### Data records
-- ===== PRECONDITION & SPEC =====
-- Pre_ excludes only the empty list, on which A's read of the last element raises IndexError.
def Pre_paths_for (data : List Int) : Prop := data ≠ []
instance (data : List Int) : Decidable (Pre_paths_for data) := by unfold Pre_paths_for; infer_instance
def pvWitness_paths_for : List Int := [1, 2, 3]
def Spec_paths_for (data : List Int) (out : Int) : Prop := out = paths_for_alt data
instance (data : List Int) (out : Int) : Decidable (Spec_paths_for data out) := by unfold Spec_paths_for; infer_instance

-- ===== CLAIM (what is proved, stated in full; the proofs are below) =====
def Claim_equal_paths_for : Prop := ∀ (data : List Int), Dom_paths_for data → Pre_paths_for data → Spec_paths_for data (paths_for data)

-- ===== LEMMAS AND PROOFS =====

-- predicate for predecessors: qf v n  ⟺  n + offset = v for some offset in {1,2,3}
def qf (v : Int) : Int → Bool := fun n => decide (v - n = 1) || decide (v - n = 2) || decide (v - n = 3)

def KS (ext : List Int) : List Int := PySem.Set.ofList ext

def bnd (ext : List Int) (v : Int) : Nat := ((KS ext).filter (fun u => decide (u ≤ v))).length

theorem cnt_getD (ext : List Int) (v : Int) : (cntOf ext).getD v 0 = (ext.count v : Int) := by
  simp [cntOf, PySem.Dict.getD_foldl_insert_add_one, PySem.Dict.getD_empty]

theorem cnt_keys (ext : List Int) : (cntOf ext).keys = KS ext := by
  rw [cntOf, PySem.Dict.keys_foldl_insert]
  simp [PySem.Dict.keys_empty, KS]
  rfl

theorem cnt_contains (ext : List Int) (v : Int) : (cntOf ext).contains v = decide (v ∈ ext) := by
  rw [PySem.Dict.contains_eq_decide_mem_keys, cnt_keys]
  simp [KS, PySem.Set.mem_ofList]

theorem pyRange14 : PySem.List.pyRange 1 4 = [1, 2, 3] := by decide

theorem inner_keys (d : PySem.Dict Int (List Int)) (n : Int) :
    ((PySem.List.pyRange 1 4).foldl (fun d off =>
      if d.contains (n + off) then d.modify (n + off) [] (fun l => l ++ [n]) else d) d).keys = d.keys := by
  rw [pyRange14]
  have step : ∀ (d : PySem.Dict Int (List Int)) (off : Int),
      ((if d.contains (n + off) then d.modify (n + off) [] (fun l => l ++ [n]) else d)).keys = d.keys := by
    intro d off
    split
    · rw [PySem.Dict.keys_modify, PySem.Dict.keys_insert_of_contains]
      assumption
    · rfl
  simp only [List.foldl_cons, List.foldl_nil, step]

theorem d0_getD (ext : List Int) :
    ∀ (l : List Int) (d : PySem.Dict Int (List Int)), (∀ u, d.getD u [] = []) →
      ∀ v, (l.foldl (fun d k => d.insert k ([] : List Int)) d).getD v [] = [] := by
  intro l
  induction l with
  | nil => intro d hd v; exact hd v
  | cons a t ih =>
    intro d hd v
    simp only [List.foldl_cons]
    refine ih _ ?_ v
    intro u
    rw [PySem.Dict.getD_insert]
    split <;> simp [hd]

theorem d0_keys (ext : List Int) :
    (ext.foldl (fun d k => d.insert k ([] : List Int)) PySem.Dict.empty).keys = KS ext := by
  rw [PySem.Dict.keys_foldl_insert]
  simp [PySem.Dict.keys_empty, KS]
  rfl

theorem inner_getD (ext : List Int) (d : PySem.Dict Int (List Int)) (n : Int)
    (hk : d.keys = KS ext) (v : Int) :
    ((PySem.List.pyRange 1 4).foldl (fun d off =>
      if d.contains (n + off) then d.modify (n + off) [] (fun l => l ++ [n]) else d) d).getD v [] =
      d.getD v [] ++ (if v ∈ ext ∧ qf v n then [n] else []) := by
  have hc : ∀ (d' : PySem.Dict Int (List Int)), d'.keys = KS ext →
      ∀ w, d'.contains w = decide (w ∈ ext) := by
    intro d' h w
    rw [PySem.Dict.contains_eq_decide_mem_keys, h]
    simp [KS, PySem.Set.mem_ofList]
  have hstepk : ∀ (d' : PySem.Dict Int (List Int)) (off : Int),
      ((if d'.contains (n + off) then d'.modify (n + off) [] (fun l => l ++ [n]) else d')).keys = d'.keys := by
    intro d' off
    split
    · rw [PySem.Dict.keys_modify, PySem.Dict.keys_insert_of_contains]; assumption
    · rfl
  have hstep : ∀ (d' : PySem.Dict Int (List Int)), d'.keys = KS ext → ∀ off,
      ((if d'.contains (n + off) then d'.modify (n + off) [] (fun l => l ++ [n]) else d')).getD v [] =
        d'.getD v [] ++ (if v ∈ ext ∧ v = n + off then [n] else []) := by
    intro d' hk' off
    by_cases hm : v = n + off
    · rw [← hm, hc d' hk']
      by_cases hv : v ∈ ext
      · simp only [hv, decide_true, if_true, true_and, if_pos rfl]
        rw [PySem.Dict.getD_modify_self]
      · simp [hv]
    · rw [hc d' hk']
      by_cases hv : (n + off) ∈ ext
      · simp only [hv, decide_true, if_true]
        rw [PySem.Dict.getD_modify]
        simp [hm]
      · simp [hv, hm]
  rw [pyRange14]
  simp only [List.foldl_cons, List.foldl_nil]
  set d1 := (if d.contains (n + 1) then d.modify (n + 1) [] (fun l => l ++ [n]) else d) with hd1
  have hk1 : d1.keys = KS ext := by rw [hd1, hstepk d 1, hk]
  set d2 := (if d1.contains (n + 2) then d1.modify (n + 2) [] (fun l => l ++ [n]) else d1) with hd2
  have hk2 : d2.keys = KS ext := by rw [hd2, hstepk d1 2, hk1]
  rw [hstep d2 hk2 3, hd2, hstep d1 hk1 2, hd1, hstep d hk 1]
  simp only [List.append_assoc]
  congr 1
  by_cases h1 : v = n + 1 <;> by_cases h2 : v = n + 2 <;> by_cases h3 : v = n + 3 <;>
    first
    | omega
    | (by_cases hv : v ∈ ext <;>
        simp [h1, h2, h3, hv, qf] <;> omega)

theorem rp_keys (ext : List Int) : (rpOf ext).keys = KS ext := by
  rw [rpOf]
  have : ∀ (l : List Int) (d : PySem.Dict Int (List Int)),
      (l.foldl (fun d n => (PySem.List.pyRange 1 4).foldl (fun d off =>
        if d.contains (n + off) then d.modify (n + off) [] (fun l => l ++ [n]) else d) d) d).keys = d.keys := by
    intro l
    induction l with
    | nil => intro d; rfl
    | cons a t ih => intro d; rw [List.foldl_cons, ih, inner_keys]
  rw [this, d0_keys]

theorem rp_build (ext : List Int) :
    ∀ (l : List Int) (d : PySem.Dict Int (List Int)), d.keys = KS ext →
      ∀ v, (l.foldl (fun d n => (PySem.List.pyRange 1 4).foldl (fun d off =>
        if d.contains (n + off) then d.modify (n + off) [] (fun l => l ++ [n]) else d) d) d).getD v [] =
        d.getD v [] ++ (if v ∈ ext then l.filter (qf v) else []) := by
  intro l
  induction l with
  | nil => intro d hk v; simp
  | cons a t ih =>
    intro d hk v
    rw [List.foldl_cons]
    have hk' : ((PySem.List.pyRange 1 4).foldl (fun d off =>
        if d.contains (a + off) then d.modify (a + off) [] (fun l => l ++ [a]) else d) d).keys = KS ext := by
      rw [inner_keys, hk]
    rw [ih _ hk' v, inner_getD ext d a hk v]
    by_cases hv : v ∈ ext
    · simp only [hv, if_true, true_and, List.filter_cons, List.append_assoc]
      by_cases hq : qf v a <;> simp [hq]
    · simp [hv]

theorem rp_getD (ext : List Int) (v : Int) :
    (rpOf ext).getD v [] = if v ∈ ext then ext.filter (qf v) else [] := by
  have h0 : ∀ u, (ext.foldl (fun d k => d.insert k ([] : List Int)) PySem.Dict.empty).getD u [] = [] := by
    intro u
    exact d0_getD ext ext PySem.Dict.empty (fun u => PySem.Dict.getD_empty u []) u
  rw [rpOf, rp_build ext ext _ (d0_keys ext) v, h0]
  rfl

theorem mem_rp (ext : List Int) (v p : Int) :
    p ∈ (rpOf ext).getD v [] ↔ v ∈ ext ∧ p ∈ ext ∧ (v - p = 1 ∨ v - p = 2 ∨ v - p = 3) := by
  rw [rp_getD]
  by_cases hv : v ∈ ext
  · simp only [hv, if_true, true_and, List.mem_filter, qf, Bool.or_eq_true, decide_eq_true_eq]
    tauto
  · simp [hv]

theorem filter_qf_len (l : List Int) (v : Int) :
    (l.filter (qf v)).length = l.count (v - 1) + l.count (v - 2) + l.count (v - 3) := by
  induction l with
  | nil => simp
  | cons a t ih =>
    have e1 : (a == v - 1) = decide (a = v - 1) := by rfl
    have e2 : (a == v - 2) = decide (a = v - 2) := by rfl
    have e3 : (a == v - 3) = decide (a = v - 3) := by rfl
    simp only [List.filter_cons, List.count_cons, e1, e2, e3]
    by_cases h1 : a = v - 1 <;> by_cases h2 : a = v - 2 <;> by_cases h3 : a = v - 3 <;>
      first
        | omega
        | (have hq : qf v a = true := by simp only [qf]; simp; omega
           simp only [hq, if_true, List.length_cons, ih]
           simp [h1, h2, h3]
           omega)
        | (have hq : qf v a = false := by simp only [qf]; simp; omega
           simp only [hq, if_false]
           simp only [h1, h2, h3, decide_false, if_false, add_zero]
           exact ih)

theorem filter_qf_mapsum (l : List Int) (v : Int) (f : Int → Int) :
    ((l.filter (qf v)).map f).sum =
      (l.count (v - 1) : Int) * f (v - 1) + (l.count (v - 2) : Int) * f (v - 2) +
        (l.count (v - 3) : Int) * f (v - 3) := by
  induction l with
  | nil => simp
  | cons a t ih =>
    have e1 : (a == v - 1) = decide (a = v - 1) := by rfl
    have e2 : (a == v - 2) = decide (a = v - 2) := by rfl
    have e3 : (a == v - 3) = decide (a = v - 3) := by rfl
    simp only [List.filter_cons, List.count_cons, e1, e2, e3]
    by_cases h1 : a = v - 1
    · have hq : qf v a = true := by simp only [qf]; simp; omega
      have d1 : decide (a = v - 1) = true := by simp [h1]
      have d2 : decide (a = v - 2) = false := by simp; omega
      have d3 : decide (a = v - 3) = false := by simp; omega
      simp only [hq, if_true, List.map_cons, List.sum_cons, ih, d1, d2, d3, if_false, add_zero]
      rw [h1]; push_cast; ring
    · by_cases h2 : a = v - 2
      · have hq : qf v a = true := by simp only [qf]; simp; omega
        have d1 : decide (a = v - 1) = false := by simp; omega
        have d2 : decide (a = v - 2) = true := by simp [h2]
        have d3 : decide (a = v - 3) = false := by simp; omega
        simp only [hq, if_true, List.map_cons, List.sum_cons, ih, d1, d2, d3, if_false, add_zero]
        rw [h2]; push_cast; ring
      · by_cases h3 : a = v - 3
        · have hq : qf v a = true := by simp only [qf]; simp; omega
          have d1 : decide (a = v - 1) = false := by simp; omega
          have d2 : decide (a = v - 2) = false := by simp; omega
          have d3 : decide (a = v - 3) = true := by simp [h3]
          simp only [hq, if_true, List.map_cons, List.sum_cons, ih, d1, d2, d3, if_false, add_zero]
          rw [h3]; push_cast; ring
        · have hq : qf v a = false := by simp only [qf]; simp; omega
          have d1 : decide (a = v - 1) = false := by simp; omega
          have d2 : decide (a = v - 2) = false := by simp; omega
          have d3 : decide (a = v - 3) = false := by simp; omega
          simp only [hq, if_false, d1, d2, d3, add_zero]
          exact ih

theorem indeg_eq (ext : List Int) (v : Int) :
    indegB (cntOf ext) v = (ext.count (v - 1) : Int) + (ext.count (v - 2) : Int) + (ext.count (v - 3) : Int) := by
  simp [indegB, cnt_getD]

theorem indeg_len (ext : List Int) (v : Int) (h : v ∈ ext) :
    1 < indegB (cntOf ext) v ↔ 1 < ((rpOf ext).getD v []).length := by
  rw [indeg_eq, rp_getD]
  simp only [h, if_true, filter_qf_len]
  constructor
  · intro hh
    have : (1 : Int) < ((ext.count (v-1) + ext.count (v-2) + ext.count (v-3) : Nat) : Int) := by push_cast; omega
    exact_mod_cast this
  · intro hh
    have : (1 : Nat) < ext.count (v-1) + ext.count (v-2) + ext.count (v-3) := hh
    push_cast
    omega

...

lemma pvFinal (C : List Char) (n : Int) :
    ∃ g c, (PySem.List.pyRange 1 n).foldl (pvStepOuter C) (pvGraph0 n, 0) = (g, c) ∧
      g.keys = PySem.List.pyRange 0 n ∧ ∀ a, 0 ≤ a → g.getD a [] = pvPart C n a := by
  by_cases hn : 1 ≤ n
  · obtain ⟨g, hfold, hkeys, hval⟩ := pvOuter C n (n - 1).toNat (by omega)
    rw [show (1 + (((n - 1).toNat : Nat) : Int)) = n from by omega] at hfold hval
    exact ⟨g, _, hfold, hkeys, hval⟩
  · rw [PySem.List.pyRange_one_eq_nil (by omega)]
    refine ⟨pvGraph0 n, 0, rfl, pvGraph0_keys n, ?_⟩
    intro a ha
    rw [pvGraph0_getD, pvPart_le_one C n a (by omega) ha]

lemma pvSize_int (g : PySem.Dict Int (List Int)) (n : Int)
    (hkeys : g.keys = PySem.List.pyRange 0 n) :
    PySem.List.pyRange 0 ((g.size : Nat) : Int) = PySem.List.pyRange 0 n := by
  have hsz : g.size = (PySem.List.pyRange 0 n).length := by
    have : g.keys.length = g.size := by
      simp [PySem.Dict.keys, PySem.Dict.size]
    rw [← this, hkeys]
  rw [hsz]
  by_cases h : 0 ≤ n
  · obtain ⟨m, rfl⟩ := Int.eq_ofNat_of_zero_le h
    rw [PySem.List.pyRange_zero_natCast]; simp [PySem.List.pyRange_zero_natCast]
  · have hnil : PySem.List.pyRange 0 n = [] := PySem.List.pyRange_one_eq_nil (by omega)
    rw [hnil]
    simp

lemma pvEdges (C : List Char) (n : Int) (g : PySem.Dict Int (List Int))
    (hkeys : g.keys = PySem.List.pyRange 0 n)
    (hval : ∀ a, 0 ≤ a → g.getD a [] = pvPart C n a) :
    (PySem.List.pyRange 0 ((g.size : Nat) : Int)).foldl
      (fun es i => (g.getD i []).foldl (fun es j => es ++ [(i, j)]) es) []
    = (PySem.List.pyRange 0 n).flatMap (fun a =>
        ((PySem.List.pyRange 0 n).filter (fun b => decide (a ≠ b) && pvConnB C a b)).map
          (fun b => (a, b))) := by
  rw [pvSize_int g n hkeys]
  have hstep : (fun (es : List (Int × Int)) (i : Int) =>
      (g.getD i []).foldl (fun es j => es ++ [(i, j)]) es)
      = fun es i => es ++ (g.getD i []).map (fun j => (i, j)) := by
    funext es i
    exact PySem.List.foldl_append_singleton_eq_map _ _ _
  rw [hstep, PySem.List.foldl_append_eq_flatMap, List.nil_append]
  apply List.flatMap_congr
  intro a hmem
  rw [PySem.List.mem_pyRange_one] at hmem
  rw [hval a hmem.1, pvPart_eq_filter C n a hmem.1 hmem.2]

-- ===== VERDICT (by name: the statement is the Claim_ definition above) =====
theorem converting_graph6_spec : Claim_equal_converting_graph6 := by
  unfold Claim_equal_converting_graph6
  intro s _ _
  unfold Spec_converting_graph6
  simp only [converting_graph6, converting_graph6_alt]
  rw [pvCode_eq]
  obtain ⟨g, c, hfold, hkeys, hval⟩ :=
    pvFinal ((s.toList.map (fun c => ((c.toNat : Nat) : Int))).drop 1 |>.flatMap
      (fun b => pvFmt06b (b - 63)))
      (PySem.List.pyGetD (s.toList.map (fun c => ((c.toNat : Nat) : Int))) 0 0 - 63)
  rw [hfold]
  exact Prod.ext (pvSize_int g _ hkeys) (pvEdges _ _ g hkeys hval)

* * *

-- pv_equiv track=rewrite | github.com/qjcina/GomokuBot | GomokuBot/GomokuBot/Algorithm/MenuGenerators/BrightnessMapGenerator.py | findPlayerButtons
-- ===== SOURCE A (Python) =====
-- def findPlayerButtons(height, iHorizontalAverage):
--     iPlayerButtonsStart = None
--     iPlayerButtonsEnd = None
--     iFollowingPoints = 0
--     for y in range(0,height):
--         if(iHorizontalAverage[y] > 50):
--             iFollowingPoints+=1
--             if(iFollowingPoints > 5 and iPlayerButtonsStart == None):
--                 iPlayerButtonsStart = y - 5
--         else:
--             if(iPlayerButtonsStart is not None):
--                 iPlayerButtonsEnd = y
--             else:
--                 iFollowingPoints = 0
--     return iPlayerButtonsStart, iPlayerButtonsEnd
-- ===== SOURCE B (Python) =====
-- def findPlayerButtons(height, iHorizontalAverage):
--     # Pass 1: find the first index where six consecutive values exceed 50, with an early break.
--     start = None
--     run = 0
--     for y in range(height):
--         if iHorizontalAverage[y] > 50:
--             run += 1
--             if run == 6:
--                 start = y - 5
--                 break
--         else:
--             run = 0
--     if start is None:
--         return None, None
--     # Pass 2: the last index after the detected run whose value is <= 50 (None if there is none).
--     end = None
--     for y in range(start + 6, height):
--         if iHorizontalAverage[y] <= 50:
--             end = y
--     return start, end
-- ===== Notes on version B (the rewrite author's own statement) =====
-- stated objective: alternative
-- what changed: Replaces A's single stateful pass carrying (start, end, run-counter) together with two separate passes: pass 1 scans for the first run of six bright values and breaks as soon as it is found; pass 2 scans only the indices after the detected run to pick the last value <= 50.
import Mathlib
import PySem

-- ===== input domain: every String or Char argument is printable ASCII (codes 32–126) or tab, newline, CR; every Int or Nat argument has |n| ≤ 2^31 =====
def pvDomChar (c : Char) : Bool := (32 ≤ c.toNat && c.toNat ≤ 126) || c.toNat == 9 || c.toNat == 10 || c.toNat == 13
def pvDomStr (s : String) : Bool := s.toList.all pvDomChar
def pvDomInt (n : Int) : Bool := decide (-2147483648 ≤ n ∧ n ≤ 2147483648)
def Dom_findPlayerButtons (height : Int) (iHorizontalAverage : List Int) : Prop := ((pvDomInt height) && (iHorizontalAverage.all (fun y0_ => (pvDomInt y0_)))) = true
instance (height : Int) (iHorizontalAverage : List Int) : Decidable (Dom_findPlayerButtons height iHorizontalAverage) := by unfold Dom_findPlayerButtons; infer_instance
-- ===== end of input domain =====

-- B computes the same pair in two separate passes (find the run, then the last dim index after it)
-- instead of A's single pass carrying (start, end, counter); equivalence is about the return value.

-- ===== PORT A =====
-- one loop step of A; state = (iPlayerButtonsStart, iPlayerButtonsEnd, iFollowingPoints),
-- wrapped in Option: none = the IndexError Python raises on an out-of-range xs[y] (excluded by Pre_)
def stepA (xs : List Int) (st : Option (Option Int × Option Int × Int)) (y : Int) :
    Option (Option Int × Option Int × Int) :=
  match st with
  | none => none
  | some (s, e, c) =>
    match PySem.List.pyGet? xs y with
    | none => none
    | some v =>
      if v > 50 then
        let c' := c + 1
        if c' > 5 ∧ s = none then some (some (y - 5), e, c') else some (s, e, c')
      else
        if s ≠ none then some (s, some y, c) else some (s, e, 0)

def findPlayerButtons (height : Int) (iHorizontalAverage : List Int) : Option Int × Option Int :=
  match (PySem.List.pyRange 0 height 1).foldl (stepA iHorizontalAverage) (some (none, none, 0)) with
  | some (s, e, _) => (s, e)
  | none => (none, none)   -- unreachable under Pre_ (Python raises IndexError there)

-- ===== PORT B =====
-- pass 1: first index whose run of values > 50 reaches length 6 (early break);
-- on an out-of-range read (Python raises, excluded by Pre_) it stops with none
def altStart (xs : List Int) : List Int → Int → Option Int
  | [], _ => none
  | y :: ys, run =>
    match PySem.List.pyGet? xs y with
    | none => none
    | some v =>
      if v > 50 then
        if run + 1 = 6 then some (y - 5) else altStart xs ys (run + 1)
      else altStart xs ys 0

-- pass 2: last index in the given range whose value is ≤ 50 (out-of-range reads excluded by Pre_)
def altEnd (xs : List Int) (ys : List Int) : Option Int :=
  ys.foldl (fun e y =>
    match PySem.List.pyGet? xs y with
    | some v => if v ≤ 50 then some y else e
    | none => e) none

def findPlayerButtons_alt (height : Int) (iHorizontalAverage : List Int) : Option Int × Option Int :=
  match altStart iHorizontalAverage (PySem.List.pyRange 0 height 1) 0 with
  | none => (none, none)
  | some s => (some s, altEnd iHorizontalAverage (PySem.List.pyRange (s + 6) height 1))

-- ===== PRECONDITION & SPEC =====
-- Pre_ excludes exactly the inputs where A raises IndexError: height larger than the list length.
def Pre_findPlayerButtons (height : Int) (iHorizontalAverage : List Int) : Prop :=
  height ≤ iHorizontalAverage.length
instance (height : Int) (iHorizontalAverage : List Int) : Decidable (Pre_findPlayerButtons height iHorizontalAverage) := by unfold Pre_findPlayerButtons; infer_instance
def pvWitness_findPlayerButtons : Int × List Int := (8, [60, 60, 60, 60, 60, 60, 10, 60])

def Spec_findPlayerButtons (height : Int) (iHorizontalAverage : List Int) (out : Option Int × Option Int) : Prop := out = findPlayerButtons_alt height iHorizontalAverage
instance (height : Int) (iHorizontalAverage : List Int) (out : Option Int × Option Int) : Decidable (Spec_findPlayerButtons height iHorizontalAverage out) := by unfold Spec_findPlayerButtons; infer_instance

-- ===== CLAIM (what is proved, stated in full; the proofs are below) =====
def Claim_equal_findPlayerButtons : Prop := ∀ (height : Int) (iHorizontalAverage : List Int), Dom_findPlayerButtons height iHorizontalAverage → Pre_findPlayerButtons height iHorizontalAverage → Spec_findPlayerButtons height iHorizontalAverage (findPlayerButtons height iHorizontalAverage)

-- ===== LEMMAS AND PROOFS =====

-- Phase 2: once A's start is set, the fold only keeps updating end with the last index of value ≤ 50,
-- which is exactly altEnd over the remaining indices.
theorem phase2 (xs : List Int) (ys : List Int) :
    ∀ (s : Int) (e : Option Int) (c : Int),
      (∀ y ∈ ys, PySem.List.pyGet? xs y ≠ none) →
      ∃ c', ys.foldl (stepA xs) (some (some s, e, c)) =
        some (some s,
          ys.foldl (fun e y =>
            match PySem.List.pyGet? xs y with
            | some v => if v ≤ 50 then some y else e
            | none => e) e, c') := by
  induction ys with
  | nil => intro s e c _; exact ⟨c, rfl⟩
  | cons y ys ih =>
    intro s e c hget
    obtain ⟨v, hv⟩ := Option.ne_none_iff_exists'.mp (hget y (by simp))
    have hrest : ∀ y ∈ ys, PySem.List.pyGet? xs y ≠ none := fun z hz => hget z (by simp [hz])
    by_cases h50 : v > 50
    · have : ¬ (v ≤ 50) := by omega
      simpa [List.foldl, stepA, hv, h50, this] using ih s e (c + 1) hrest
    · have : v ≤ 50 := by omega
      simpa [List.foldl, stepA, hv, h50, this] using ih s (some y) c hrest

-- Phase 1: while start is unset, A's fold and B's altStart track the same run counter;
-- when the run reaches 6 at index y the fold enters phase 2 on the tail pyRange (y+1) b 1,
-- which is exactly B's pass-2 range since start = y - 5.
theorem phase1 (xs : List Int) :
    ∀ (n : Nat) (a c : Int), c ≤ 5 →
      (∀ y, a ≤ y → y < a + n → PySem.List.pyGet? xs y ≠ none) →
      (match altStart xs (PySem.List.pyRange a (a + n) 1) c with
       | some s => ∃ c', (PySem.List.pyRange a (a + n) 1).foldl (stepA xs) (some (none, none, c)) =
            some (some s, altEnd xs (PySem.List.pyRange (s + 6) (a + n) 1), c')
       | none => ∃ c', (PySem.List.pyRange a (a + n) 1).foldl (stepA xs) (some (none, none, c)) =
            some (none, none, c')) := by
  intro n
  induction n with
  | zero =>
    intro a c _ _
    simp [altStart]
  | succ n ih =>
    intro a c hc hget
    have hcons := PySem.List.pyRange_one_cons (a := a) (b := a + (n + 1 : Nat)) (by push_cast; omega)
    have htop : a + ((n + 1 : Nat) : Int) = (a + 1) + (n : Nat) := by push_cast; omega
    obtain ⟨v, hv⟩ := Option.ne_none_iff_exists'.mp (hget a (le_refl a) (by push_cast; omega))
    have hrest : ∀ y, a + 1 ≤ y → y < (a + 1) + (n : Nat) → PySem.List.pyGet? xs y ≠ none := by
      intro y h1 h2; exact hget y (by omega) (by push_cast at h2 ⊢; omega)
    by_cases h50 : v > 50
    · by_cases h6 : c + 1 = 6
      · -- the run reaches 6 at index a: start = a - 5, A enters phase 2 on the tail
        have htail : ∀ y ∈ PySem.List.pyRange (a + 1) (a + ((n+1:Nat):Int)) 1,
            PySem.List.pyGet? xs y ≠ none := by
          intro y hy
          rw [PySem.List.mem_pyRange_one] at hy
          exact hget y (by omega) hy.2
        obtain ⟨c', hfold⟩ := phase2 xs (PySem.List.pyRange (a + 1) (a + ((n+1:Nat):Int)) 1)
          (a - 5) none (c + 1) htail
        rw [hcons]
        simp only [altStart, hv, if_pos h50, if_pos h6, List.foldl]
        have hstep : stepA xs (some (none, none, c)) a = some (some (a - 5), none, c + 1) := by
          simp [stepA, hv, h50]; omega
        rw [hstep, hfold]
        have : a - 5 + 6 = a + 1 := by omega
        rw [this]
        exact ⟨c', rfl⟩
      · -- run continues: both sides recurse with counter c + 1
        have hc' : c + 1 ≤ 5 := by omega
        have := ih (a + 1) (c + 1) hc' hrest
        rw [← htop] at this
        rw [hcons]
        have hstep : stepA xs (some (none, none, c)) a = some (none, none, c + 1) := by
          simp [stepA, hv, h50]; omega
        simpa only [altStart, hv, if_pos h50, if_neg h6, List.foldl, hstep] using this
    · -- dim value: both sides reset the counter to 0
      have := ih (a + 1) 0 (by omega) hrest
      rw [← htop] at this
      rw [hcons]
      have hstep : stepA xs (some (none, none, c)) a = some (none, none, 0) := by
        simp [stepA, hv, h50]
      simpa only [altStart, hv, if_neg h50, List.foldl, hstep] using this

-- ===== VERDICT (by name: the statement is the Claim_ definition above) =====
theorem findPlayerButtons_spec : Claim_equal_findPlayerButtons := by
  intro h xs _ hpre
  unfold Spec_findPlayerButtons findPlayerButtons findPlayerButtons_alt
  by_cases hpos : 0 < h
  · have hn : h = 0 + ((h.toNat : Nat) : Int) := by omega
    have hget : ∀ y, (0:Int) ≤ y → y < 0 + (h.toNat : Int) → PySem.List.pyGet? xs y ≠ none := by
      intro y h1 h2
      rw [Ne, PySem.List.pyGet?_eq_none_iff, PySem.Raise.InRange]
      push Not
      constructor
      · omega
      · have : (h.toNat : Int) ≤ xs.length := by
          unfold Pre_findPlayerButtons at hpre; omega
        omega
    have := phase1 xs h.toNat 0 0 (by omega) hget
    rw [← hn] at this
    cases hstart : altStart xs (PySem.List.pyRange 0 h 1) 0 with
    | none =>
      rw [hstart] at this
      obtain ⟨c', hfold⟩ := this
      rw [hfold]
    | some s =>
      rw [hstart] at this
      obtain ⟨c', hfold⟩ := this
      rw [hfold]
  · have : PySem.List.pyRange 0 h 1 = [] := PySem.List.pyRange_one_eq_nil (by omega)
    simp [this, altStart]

### What to do
Beginning at the line with "theorem pyRange14 : PySem.List.pyRange" and stopping after the line with "theorem d0_getD (ext", please write out every line of the data above exactly and nothing else.

### Result
theorem pyRange14 : PySem.List.pyRange 1 4 = [1, 2, 3] := by decide

theorem inner_keys (d : PySem.Dict Int (List Int)) (n : Int) :
    ((PySem.List.pyRange 1 4).foldl (fun d off =>
      if d.contains (n + off) then d.modify (n + off) [] (fun l => l ++ [n]) else d) d).keys = d.keys := by
  rw [pyRange14]
  have step : ∀ (d : PySem.Dict Int (List Int)) (off : Int),
      ((if d.contains (n + off) then d.modify (n + off) [] (fun l => l ++ [n]) else d)).keys = d.keys := by
    intro d off
    split
    · rw [PySem.Dict.keys_modify, PySem.Dict.keys_insert_of_contains]
      assumption
    · rfl
  simp only [List.foldl_cons, List.foldl_nil, step]

theorem d0_getD (ext : List Int) :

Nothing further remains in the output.